[Saved entries]
▼

-- pv_equiv track=rewrite | github.com/zhansaya0812/python_labs_and_hws | LAB1/#22.py | group_by_parity_and_sort
-- ===== SOURCE A (Python) =====
-- def group_by_parity_and_sort(nums):
--     result = []
--     taq=[]
--     zhup=[]
--     for num in nums:
--         if num % 2 == 0:
--             zhup.append(num)
--         if num % 2 == 1:
--             taq.append(num)
--     taq.sort()
--     zhup.sort()
--     result=zhup+taq
--     return result
-- ===== SOURCE B (Python) =====
-- def group_by_parity_and_sort(nums):
--     # one stable keyed sort: evens (key 0) before odds (key 1), ascending within each group
--     return sorted(nums, key=lambda x: (x % 2, x))
-- ===== Notes on version B (the rewrite author's own statement) =====
-- stated objective: simpler
-- what changed: Replaces the two-bucket partition followed by two separate sorts with a single keyed sort on the tuple (x % 2, x), which orders evens before odds and ascending within each group in one pass of sorting.
import Mathlib
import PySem

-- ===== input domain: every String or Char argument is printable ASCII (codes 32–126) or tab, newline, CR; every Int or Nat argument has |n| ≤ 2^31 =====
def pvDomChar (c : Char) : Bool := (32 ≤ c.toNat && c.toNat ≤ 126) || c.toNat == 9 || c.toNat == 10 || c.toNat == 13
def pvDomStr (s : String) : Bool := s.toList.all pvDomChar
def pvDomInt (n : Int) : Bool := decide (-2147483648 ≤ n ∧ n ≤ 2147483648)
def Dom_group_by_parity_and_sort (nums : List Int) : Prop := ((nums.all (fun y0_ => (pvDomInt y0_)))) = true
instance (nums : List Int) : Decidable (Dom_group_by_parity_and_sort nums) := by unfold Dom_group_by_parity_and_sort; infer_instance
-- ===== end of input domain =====

-- B replaces A's two-bucket partition + two sorts by a single stable sort keyed on (x % 2, x); simpler, same asymptotics.


-- ===== PORT A =====
def group_by_parity_and_sort (nums : List Int) : List Int :=
  let st := nums.foldl (fun (st : List Int × List Int) num =>
      let st := if PySem.Int.mod num 2 == 0 then (st.1 ++ [num], st.2) else st
      if PySem.Int.mod num 2 == 1 then (st.1, st.2 ++ [num]) else st)
    (([] : List Int), ([] : List Int))
  let taq := PySem.List.sorted st.2 (fun x => x)
  let zhup := PySem.List.sorted st.1 (fun x => x)
  zhup ++ taq

-- ===== PORT B =====
def group_by_parity_and_sort_alt (nums : List Int) : List Int :=
  PySem.List.sorted2 nums (fun x => PySem.Int.mod x 2) (fun x => x)

-- ===== PRECONDITION & SPEC =====
def Spec_group_by_parity_and_sort (nums : List Int) (out : List Int) : Prop := out = group_by_parity_and_sort_alt nums
instance (nums : List Int) (out : List Int) : Decidable (Spec_group_by_parity_and_sort nums out) := by unfold Spec_group_by_parity_and_sort; infer_instance

-- ===== CLAIM (what is proved, stated in full; the proofs are below) =====
def Claim_equal_group_by_parity_and_sort : Prop := ∀ (nums : List Int), Dom_group_by_parity_and_sort nums → Spec_group_by_parity_and_sort nums (group_by_parity_and_sort nums)

-- ===== LEMMAS AND PROOFS =====

-- scalar encoding of the lexicographic key (x % 2, x), injective on all of Int
def pvKey (x : Int) : Int := x + 1099511627776 * (x % 2)

theorem pvKey_injective : Function.Injective pvKey := by
  intro a b h
  unfold pvKey at h
  rcases Int.emod_two_eq a with h1 | h1 <;> rcases Int.emod_two_eq b with h2 | h2 <;>
    rw [h1, h2] at h <;> omega

theorem pvMod_eq_emod (x : Int) : PySem.Int.mod x 2 = x % 2 := by
  show Int.fmod x 2 = x % 2
  rw [Int.fmod_eq_emod]
  simp

-- insertBy congruence: the comparator only matters on the inserted element vs list elements
theorem insertBy_congr {α : Type} (f g : α → α → Bool) (x : α) (ys : List α)
    (h : ∀ y ∈ ys, f x y = g x y) :
    PySem.List.insertBy f x ys = PySem.List.insertBy g x ys := by
  induction ys with
  | nil => rfl
  | cons y ys ih =>
    simp only [PySem.List.insertBy]
    rw [h y (by simp)]
    by_cases hg : g x y = true
    · simp [hg]
    · simp [hg, ih (fun z hz => h z (by simp [hz]))]

theorem mem_insertBy_of_mem {α : Type} (f : α → α → Bool) (x : α) (ys : List α) (z : α)
    (hz : z ∈ PySem.List.insertBy f x ys) : z = x ∨ z ∈ ys := by
  induction ys with
  | nil => simpa [PySem.List.insertBy] using hz
  | cons y ys ih =>
    simp only [PySem.List.insertBy] at hz
    by_cases hc : f x y = true
    · simp [hc] at hz ⊢; tauto
    · simp [hc] at hz ⊢
      rcases hz with rfl | h
      · tauto
      · rcases ih h with h' | h' <;> tauto

theorem foldl_insertBy_congr_aux {α : Type} (f g : α → α → Bool) (xs : List α) :
    ∀ (acc : List α), (∀ a ∈ xs, ∀ b, (b ∈ acc ∨ b ∈ xs) → f a b = g a b) →
      xs.foldl (fun acc x => PySem.List.insertBy f x acc) acc =
      xs.foldl (fun acc x => PySem.List.insertBy g x acc) acc := by
  induction xs with
  | nil => intro acc _; rfl
  | cons x xs ih =>
    intro acc h
    simp only [List.foldl_cons]
    rw [insertBy_congr f g x acc (fun y hy => h x (by simp) y (Or.inl hy))]
    exact ih (PySem.List.insertBy g x acc) (by
      intro a ha b hb
      rcases hb with hb | hb
      · rcases mem_insertBy_of_mem g x acc b hb with rfl | hb'
        · exact h a (by simp [ha]) b (Or.inr (by simp))
        · exact h a (by simp [ha]) b (Or.inl hb')
      · exact h a (by simp [ha]) b (Or.inr (by simp [hb])))

theorem foldl_insertBy_congr {α : Type} (f g : α → α → Bool) (xs : List α)
    (h : ∀ a ∈ xs, ∀ b ∈ xs, f a b = g a b) :
    xs.foldl (fun acc x => PySem.List.insertBy f x acc) [] =
    xs.foldl (fun acc x => PySem.List.insertBy g x acc) [] :=
  foldl_insertBy_congr_aux f g xs []
    (fun a ha b hb => h a ha b (by simpa using hb))

-- A's loop computes the two parity filters
theorem portA_eq_filters (nums : List Int) :
    group_by_parity_and_sort nums =
      PySem.List.sorted (nums.filter (fun x => x % 2 == 0)) (fun x => x) ++
      PySem.List.sorted (nums.filter (fun x => !(x % 2 == 0))) (fun x => x) := by
  unfold group_by_parity_and_sort
  have hbody : nums.foldl (fun (st : List Int × List Int) num =>
      let st := if PySem.Int.mod num 2 == 0 then (st.1 ++ [num], st.2) else st
      if PySem.Int.mod num 2 == 1 then (st.1, st.2 ++ [num]) else st)
      (([] : List Int), ([] : List Int)) =
    nums.foldl (fun (st : List Int × List Int) num =>
      ((fun (a : List Int) (e : Int) => if e % 2 == 0 then a ++ [e] else a) st.1 num,
       (fun (a : List Int) (e : Int) => if !(e % 2 == 0) then a ++ [e] else a) st.2 num))
      (([] : List Int), ([] : List Int)) := by
    apply PySem.List.foldl_congr_mem
    intro acc x _
    simp only [pvMod_eq_emod]
    have h2 : x % 2 = 0 ∨ x % 2 = 1 := by omega
    rcases h2 with h2 | h2 <;> simp [h2]
  rw [hbody, PySem.List.foldl_prod_mk
    (f := fun (a : List Int) (e : Int) => if e % 2 == 0 then a ++ [e] else a)
    (g := fun (a : List Int) (e : Int) => if !(e % 2 == 0) then a ++ [e] else a)]
  rw [PySem.List.foldl_append_if_eq_filter, PySem.List.foldl_append_if_eq_filter]
  simp

theorem group_by_parity_and_sort_spec : Claim_equal_group_by_parity_and_sort := by
  intro nums hdom
  unfold Spec_group_by_parity_and_sort
  have hbound : ∀ x ∈ nums, -2147483648 ≤ x ∧ x ≤ 2147483648 := by
    intro x hx
    have := (List.all_eq_true.mp hdom) x hx
    simpa [pvDomInt] using this
  -- B's port is insertion sort with the lexicographic comparator; on the bounded
  -- elements of nums it agrees with the scalar comparator pvKey
  have hB : group_by_parity_and_sort_alt nums = PySem.List.sorted nums pvKey := by
    show nums.foldl (fun acc x => PySem.List.insertBy
        (fun a b => decide (PySem.Int.mod a 2 < PySem.Int.mod b 2) ||
          (!decide (PySem.Int.mod b 2 < PySem.Int.mod a 2) && decide (a < b))) x acc) [] = _
    rw [PySem.List.sorted_eq_foldl_insertBy]
    apply foldl_insertBy_congr
    intro a ha b hb
    have hA := hbound a ha
    have hBb := hbound b hb
    simp only [pvMod_eq_emod, ← decide_not, ← Bool.decide_and, ← Bool.decide_or,
      decide_eq_decide]
    unfold pvKey
    rcases Int.emod_two_eq a with h1 | h1 <;> rcases Int.emod_two_eq b with h2 | h2 <;>
      rw [h1, h2] <;> omega
  rw [hB, portA_eq_filters]
  -- both sides are key-nondecreasing rearrangements of nums under the injective key pvKey
  set evens := nums.filter (fun x => x % 2 == 0) with hev
  set odds := nums.filter (fun x => !(x % 2 == 0)) with hod
  apply PySem.List.eq_of_perm_of_pairwise_le_of_injective pvKey pvKey_injective
  · exact ((PySem.List.sorted_perm evens (fun x => x) false).append
      (PySem.List.sorted_perm odds (fun x => x) false)).trans
      ((List.filter_append_perm _ nums).trans
        (PySem.List.sorted_perm nums pvKey false).symm)
  · rw [List.pairwise_append]
    refine ⟨?_, ?_, ?_⟩
    · refine (PySem.List.sorted_pairwise evens (fun x => x)).imp_of_mem ?_
      intro a b ha hb hle
      have ha' : a % 2 = 0 := by
        have := List.of_mem_filter ((PySem.List.mem_sorted _ _ _ _).mp ha)
        simpa using this
      have hb' : b % 2 = 0 := by
        have := List.of_mem_filter ((PySem.List.mem_sorted _ _ _ _).mp hb)
        simpa using this
      unfold pvKey; rw [ha', hb']; omega
    · refine (PySem.List.sorted_pairwise odds (fun x => x)).imp_of_mem ?_
      intro a b ha hb hle
      have ha' : a % 2 = 1 := by
        have := List.of_mem_filter ((PySem.List.mem_sorted _ _ _ _).mp ha)
        simp at this; omega
      have hb' : b % 2 = 1 := by
        have := List.of_mem_filter ((PySem.List.mem_sorted _ _ _ _).mp hb)
        simp at this; omega
      unfold pvKey; rw [ha', hb']; omega
    · intro a ha b hb
      have ha1 := (PySem.List.mem_sorted _ _ _ _).mp ha
      have hb1 := (PySem.List.mem_sorted _ _ _ _).mp hb
      have ha' : a % 2 = 0 := by simpa using List.of_mem_filter ha1
      have hb' : b % 2 = 1 := by
        have := List.of_mem_filter hb1; simp at this; omega
      have haB := hbound a (List.mem_of_mem_filter ha1)
      have hbB := hbound b (List.mem_of_mem_filter hb1)
      unfold pvKey; rw [ha', hb']; omega
  · exact PySem.List.sorted_pairwise nums pvKey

▲

Prompt: Every line of the data above that includes "Type" should be listed.

Task answer:
theorem insertBy_congr {α : Type} (f g : α → α → Bool) (x : α) (ys : List α)
theorem mem_insertBy_of_mem {α : Type} (f : α → α → Bool) (x : α) (ys : List α) (z : α)
theorem foldl_insertBy_congr_aux {α : Type} (f g : α → α → Bool) (xs : List α) :
theorem foldl_insertBy_congr {α : Type} (f g : α → α → Bool) (xs : List α)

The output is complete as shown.